(CN) - A for-profit community college does not owe damages to graduates of its legal assisting program crippled by student-loan debt, the West Virginia Supreme Court of Appeals ruled.
Sherry Holsinger, Sandra Carpenter and Mary Yeater Murphy were high school graduates working in low-paying jobs when they enrolled in the legal assisting program at Mountain State College in Parkersburg, W.Va.
All three graduated with associate's degrees in 1992, but never found work as legal assistants.
They filed suit in 1998, ultimately taking the college to trial in 2010.
All three testified that they sent dozens of resumes, received no job offers and faced an average of more than $45,000 in student-loan debt.
College officials testified that they did not guarantee employment and that they had helped the plaintiffs try to find employment in their field.
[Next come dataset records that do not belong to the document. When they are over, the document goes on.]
theorem foldl_rleStep (l : List Int) (acc : List (Int × Nat)) (k : Int) (n : Nat) :
    List.foldl rleStep (acc ++ [(k, n)]) l = acc ++ rleC k n l := by
  induction l generalizing acc k n with
  | nil => simp [rleC]
  | cons x xs ih =>
    have hstep : rleStep (acc ++ [(k, n)]) x
        = if x = k then acc ++ [(k, n + 1)] else (acc ++ [(k, n)]) ++ [(x, 1)] := by
      by_cases h : x = k
      · subst h
        simp [rleStep, List.getLast?_concat, List.dropLast_concat]
      · have h' : ¬ k = x := fun hh => h hh.symm
        simp [rleStep, List.getLast?_concat, List.dropLast_concat, h', h]
    rw [List.foldl_cons, hstep, rleC]
    by_cases h : x = k
    · rw [if_pos h, if_pos h, ih]
    · rw [if_neg h, if_neg h, ih, List.append_assoc]
      simp

theorem rleC_head (xs : List Int) (k : Int) (n : Nat) :
    ∃ m rs, rleC k n xs = (k, m) :: rs := by
  induction xs generalizing n with
  | nil => exact ⟨n, [], rfl⟩
  | cons x xs ih =>
    by_cases h : x = k
    · simpa [rleC, h] using ih (n + 1)
    · exact ⟨n, rleC x 1 xs, by simp [rleC, h]⟩

-- mechanical min-fold the A-side accumulates over run lengths
def fm (mc : Nat) (lens : List Nat) : Nat :=
  lens.foldl (fun m n => if 2 ≤ n then min m n else m) mc

-- A-side recursion expressed over the run list
def goRuns : List (Int × Nat) → Nat → Bool
  | [], mc => mc == 2
  | [(_, n)], mc => (if 2 ≤ n then min mc n else mc) == 2
  | (k, n) :: (k', n') :: rs, mc =>
      if k' < k then false
      else goRuns ((k', n') :: rs) (if 2 ≤ n then min mc n else mc)

theorem scLoop_inner_go (rest : List Int) : ∀ k cc mc, 2 ≤ cc →
    (scLoop k (scInner k rest cc).2 (min mc (scInner k rest cc).1)
      = goRuns (rleC k cc rest) mc)
    ∧ (∀ p, scLoop p rest mc = goRuns (rleC p 1 rest) mc) := by
  induction rest with
  | nil =>
    intro k cc mc hcc
    constructor
    · simp [scInner, scLoop, rleC, goRuns, if_pos hcc]
    · intro p; simp [scLoop, rleC, goRuns]
  | cons x xs ih =>
    intro k cc mc hcc
    constructor
    · by_cases h : x = k
      · subst h
        simp only [scInner, if_pos rfl, rleC, if_pos rfl]
        exact (ih x (cc + 1) mc (by omega)).1
      · simp only [scInner, if_neg h, rleC, if_neg h]
        obtain ⟨m, rs, hr⟩ := rleC_head xs x 1
        rw [hr]
        show scLoop k (x :: xs) (min mc cc) = _
        simp only [goRuns, scLoop, if_neg h]
        by_cases hlt : x < k
        · simp [if_pos hlt]
        · rw [if_neg hlt, if_neg hlt, if_pos hcc, ← hr]
          exact (ih x 2 (min mc cc) (by omega)).2 x
    · intro p
      by_cases h : x = p
      · subst h
        simp only [scLoop, if_pos rfl, rleC, if_pos rfl]
        exact (ih x 2 mc (by omega)).1
      · simp only [scLoop, if_neg h, rleC, if_neg h]
        obtain ⟨m, rs, hr⟩ := rleC_head xs x 1
        rw [hr]
        simp only [goRuns]
        by_cases hlt : x < p
        · simp [if_pos hlt]
        · rw [if_neg hlt, if_neg hlt]
          have : (if 2 ≤ 1 then min mc 1 else mc) = mc := by norm_num
          rw [this, ← hr]
          exact (ih x 2 mc (by omega)).2 x

-- the Bool form of the strictly-increasing-keys test used by the B port
def chainB (runs : List (Int × Nat)) : Bool :=
  (runs.zip runs.tail).all (fun p => p.1.1 < p.2.1)

-- the Bool form of the adjacent-keys-distinct property of a run-length encoding
def adjNe (runs : List (Int × Nat)) : Bool :=
  (runs.zip runs.tail).all (fun p => p.1.1 != p.2.1)

theorem goRuns_eq (runs : List (Int × Nat)) : ∀ mc, adjNe runs = true →
    goRuns runs mc = (chainB runs && (fm mc (runs.map Prod.snd) == 2)) := by
  induction runs with
  | nil => intro mc _; simp [goRuns, fm, chainB]
  | cons r rs ih =>
    intro mc hne
    obtain ⟨k, n⟩ := r
    cases rs with
    | nil => simp [goRuns, fm, chainB]
    | cons r' rs' =>
      obtain ⟨k', n'⟩ := r'
      have hx : ((k != k') && adjNe ((k', n') :: rs')) = true := hne
      have hx' : (k != k') = true ∧ adjNe ((k', n') :: rs') = true := by simpa using hx
      have hkk : ¬ k = k' := by simpa using hx'.1
      have hne' : adjNe ((k', n') :: rs') = true := hx'.2
      simp only [goRuns]
      by_cases hlt : k' < k
      · have hkl : ¬ k < k' := by omega
        simp [if_pos hlt, chainB, hkl]
      · have hkl : k < k' := by
          rcases lt_trichotomy k k' with h | h | h
          · exact h
          · exact absurd h hkk
          · exact absurd h hlt
        rw [if_neg hlt, ih _ hne']
        have hfmeq : fm mc (((k, n) :: (k', n') :: rs').map Prod.snd)
            = fm (if 2 ≤ n then min mc n else mc) (((k', n') :: rs').map Prod.snd) := rfl
        have hch : chainB ((k, n) :: (k', n') :: rs')
            = (decide (k < k') && chainB ((k', n') :: rs')) := rfl
        rw [hfmeq, hch]
        simp [hkl]

theorem fm_cons (mc n : Nat) (ns : List Nat) :
    fm mc (n :: ns) = fm (if 2 ≤ n then min mc n else mc) ns := rfl

theorem fm_le_init (lens : List Nat) : ∀ mc, fm mc lens ≤ mc := by
  induction lens with
  | nil => intro mc; simp [fm]
  | cons n ns ih =>
    intro mc
    rw [fm_cons]
    by_cases h : 2 ≤ n
    · rw [if_pos h]; exact le_trans (ih _) (min_le_left _ _)
    · rw [if_neg h]; exact ih mc

theorem fm_lb (lens : List Nat) : ∀ mc, 2 ≤ mc → 2 ≤ fm mc lens := by
  induction lens with
  | nil => intro mc h; simpa [fm] using h
  | cons n ns ih =>
    intro mc h
    rw [fm_cons]
    by_cases hn : 2 ≤ n
    · rw [if_pos hn]; exact ih _ (le_min h hn)
    · rw [if_neg hn]; exact ih mc h

theorem fm_mem (lens : List Nat) : ∀ mc, fm mc lens = mc ∨ fm mc lens ∈ lens := by
  induction lens with
  | nil => intro mc; left; simp [fm]
  | cons n ns ih =>
    intro mc
    rw [fm_cons]
    by_cases hn : 2 ≤ n
    · rw [if_pos hn]
      rcases ih (min mc n) with h | h
      · rcases Nat.le_total mc n with hmn | hmn
        · left; rw [h]; omega
        · right; rw [h, Nat.min_eq_right hmn]; exact List.mem_cons_self
      · right; right; exact h
    · rw [if_neg hn]
      rcases ih mc with h | h
      · left; exact h
      · right; right; exact h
A Kanawha County jury ultimately awarded each plaintiff actual damages of $20,000, plus debt restitution of $30,000.
The West Virginia Supreme Court of Appeals reversed Thursday, finding that the plaintiffs could not prevail on their claim under the Consumer Credit Protection Act.
"Credit was not granted to the respondents by the college, which is the seller of education services, nor did the college grant credit to the respondents pursuant to a seller credit card," the unsigned opinion states. "Instead, credit was granted in the form of student loans by parties that are no longer involved in the case."
The justices also said that the trial court improperly found the enrollment agreement unconscionable, and that the plaintiffs could not prevail on a theory of educational malpractice.
"The respondents did not show that the college failed to provide the educational services set forth in the written enrollment agreement," the 20-page ruling states. "Therefore, we conclude that the circuit court's finding of a lack of consideration based on insufficient educational services is error."